La canzone racconta il secco, impietoso rifiuto del “giro giusto” nei confronti di un semplice ragazzo di campagna, non degno di accostarsi alla “gente per bene” di cui sopra: un classico intramontabile, da “Zappatore“ di Mario Merola fino a “Tapparella“ degli Elio e le Storie Tese.
Il problema è tutto nell’inspiegabile scelta di raccontarlo con l’ausilio di un coretto femminile ciarliero e chiocciante, che trascina inevitabilmente il tutto nella farsa, anche grazie ad alcune immagini di involontaria comicità, come il “cane ignorante” dello sventurato protagonista.
Una gigantesca occasione sprecata, dicevo, non solo perché il brano ha un andamento tensivo e intrigante, ma anche perché (purtroppo tardi) cambia completamente sul finale, nel momento in cui il giovane, mentre torna mestamente a casa, incontra un’anima bella nel corpo di una reietta della società: una prostituta. Non ha soldi per comprare il suo amore, né lo vuole in regalo, e così si incammina con lei per il solo piacere di farlo. Un tripudio di poesia splendidamente incorniciato da un commovente organo solista. Il grande capolavoro che poteva essere e non è stato.

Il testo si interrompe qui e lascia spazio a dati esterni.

-- pv_equiv track=rewrite | github.com/jacobcy/vibe-coding-control-center | src/vibe3/utils/codeagent_helpers.py | sanitize_task_shell_meta
-- ===== SOURCE A (Python) =====
-- def sanitize_task_shell_meta(task: str) -> str:
--     """Replace shell glob meta characters with safe equivalents."""
--     replacements = {
--         "*": "×",
--         "?": "？",
--         "[": "【",
--         "]": "】",
--         "{": "｛",
--         "}": "｝",
--     }
--     result = task
--     for meta, safe in replacements.items():
--         result = result.replace(meta, safe)
--     return result
-- ===== SOURCE B (Python) =====
-- def sanitize_task_shell_meta(task: str) -> str:
--     """Replace shell glob meta characters with safe equivalents."""
--     replacements = {
--         "*": "×",
--         "?": "？",
--         "[": "【",
--         "]": "】",
--         "{": "｛",
--         "}": "｝",
--     }
--     return "".join(replacements.get(c, c) for c in task)
-- ===== Notes on version B (the rewrite author's own statement) =====
-- stated objective: idiomatic
-- what changed: B makes a single character-by-character pass over the input, emitting each character's mapped (or identity) value via one dict lookup and joining, instead of A's six sequential full-string replace passes (one per replacement pair).
import Mathlib
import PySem

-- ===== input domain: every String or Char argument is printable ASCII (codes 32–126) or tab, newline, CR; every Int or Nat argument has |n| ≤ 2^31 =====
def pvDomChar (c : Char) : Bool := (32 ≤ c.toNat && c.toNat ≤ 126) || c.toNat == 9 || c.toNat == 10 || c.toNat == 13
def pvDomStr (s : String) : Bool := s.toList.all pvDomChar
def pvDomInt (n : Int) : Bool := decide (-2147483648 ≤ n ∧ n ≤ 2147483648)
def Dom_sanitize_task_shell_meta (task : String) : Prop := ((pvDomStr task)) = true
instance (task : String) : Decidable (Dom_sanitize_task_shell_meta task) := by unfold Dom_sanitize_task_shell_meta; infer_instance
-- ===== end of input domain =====

-- B replaces A's six sequential full-string replace passes by ONE pass over the
-- characters, each mapped through the replacements dict (idiomatic; same cost class).

-- ===== PORT A =====
-- A: result = task; then one str.replace per (meta, safe) pair in dict insertion order.
def sanitize_task_shell_meta (task : String) : String :=
  let r1 := PySem.Str.replace task "*" "×"
  let r2 := PySem.Str.replace r1 "?" "？"
  let r3 := PySem.Str.replace r2 "[" "【"
  let r4 := PySem.Str.replace r3 "]" "】"
  let r5 := PySem.Str.replace r4 "{" "｛"
  let r6 := PySem.Str.replace r5 "}" "｝"
  r6

-- ===== PORT B =====
-- B: the same replacements dict, used as a per-character lookup table; one pass + join.
def pvReplacements : PySem.Dict String String :=
  PySem.Dict.mk [("*", "×"), ("?", "？"), ("[", "【"), ("]", "】"), ("{", "｛"), ("}", "｝")]

def sanitize_task_shell_meta_alt (task : String) : String :=
  PySem.Str.join ""
    (task.toList.map (fun c =>
      pvReplacements.getD (String.ofList [c]) (String.ofList [c])))

-- ===== PRECONDITION & SPEC =====
def Spec_sanitize_task_shell_meta (task : String) (out : String) : Prop := out = sanitize_task_shell_meta_alt task
instance (task : String) (out : String) : Decidable (Spec_sanitize_task_shell_meta task out) := by unfold Spec_sanitize_task_shell_meta; infer_instance

-- ===== CLAIM (what is proved, stated in full; the proofs are below) =====
def Claim_equal_sanitize_task_shell_meta : Prop := ∀ (task : String), Dom_sanitize_task_shell_meta task → Spec_sanitize_task_shell_meta task (sanitize_task_shell_meta task)

-- ===== LEMMAS AND PROOFS =====

-- the per-character substitution both programs realise
def pvSub (o n c : Char) : Char := if c = o then n else c

def pvF (c : Char) : Char :=
  pvSub '}' '｝' (pvSub '{' '｛' (pvSub ']' '】' (pvSub '[' '【' (pvSub '?' '？' (pvSub '*' '×' c)))))

lemma go_single (o n : Char) : ∀ (l acc : List Char),
    PySem.Chars.replace.go [o] [n] l.length l acc = acc.reverse ++ l.map (pvSub o n) := by
  intro l
  induction l with
  | nil => intro acc; simp [PySem.Chars.replace.go]
  | cons c t ih =>
    intro acc
    rw [show (c :: t).length = t.length + 1 from rfl, PySem.Chars.replace.go]
    by_cases h : c = o
    · subst h
      simp [List.isPrefixOf, ih, pvSub]
    · simp only [List.isPrefixOf, beq_iff_eq, Bool.and_true]
      rw [if_neg (fun e => h e.symm)]
      simp [ih, pvSub, h]

lemma replace_single (o n : Char) (cs : List Char) :
    PySem.Chars.replace cs [o] [n] = cs.map (pvSub o n) := by
  simp [PySem.Chars.replace, go_single]

lemma getD_single (c : Char) :
    pvReplacements.getD (String.ofList [c]) (String.ofList [c]) = String.ofList [pvF c] := by
  by_cases h1 : c = '*'; · subst h1; decide
  by_cases h2 : c = '?'; · subst h2; decide
  by_cases h3 : c = '['; · subst h3; decide
  by_cases h4 : c = ']'; · subst h4; decide
  by_cases h5 : c = '{'; · subst h5; decide
  by_cases h6 : c = '}'; · subst h6; decide
  have e1 : (("*" : String) == String.ofList [c]) = false := by
    simp [String.ext_iff]; exact fun e => h1 e.symm
  have e2 : (("?" : String) == String.ofList [c]) = false := by
    simp [String.ext_iff]; exact fun e => h2 e.symm
  have e3 : (("[" : String) == String.ofList [c]) = false := by
    simp [String.ext_iff]; exact fun e => h3 e.symm
  have e4 : (("]" : String) == String.ofList [c]) = false := by
    simp [String.ext_iff]; exact fun e => h4 e.symm
  have e5 : (("{" : String) == String.ofList [c]) = false := by
    simp [String.ext_iff]; exact fun e => h5 e.symm
  have e6 : (("}" : String) == String.ofList [c]) = false := by
    simp [String.ext_iff]; exact fun e => h6 e.symm
  simp [pvReplacements, PySem.Dict.getD, PySem.Dict.get?, List.find?, pvF, pvSub,
    e1, e2, e3, e4, e5, e6, h1, h2, h3, h4, h5, h6]

-- ===== VERDICT (by name: the statement is the Claim_ definition above) =====
set_option maxHeartbeats 1000000 in
theorem sanitize_task_shell_meta_spec : Claim_equal_sanitize_task_shell_meta := by
  intro task _
  unfold Spec_sanitize_task_shell_meta sanitize_task_shell_meta sanitize_task_shell_meta_alt
  simp only [PySem.Str.replace, PySem.Str.join, String.toList_ofList]
  simp only [show ("*":String).toList = ['*'] from rfl, show ("?":String).toList = ['?'] from rfl,
    show ("[":String).toList = ['['] from rfl, show ("]":String).toList = [']'] from rfl,
    show ("{":String).toList = ['{'] from rfl, show ("}":String).toList = ['}'] from rfl,
    show ("×":String).toList = ['×'] from rfl, show ("？":String).toList = ['？'] from rfl,
    show ("【":String).toList = ['【'] from rfl, show ("】":String).toList = ['】'] from rfl,
    show ("｛":String).toList = ['｛'] from rfl, show ("｝":String).toList = ['｝'] from rfl,
    show ("":String).toList = [] from rfl]
  simp only [replace_single, List.map_map, getD_single]
  rw [show (String.toList ∘ fun c => String.ofList [pvF c]) = (fun c => [c]) ∘ pvF from
        funext (fun c => by simp)]
  rw [show List.map ((fun c => [c]) ∘ pvF) task.toList
        = List.map (fun c => [c]) (List.map pvF task.toList) from (List.map_map ..).symm]
  rw [PySem.Chars.join_nil_singletons]
  rfl
-- pv_equiv track=rewrite | github.com/kyon317/Leetcode_daily_questions | Daily_challenges/DynamicProgramming/minimumMountainRemovals.py | minimumMountainRemovals
-- ===== SOURCE A (Python) =====
-- from bisect import bisect_left
-- from typing import List
--
-- def minimumMountainRemovals(nums: List[int]) -> int:
--     n = len(nums)
--     suf = [0] * n
--     g = [] # suffix
--     for i in range(n - 1, -1, -1):
--         x = nums[i]
--         idx = bisect_left(g, x)
--         if idx == len(g):
--             g.append(x)
--         else:
--             g[idx] = x
--         suf[i] = idx + 1
--     f = [] # prefix
--     res = 0 # res = max(pre[i] + suf[i] - 1)
--     for i,x in enumerate(nums):
--         x = nums[i]
--         idx = bisect_left(f, x)
--         if idx == len(f):
--             f.append(x)
--         else:
--             f[idx] = x
--         pre = idx + 1
--         if pre > 1 and suf[i] > 1: # need at least one element on both sides
--             res = max(res, pre + suf[i] - 1)
--     return n - res
-- ===== SOURCE B (Python) =====
-- def minimumMountainRemovals(nums):
--     n = len(nums)
--
--     def lis_dp(seq):
--         # classic quadratic DP: dp value = length of the longest strictly
--         # increasing subsequence ending at each element
--         dp = []
--         for x in seq:
--             best = 0
--             for y, d in dp:
--                 if y < x and d > best:
--                     best = d
--             dp.append((x, best + 1))
--         return [d for _, d in dp]
--
--     lis = lis_dp(nums)
--     lds = lis_dp(nums[::-1])[::-1]
--     res = 0
--     for a, b in zip(lis, lds):
--         if a > 1 and b > 1:
--             res = max(res, a + b - 1)
--     return n - res
-- ===== Notes on version B (the rewrite author's own statement) =====
-- stated objective: alternative
-- what changed: Replaced the two patience-sorting/bisect passes with the classic quadratic DP that computes, by nested loops, the longest strictly increasing run ending at each index and (via the reversed list) the longest strictly decreasing run starting at it, then combines them with the same both-sides>1 guard.
import Mathlib
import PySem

Quello del “disco della maturità” è un cliché abusato, ma l’unico adeguato per definire un lavoro atteso al varco da pubblico e critica, e tuttavia capace di mettere a tacere ogni discussione, perlomeno quelle sul valore dell’artista.
Tutte le altre, complice la sua sparizione, sono ora libere di proliferare e moltiplicarsi.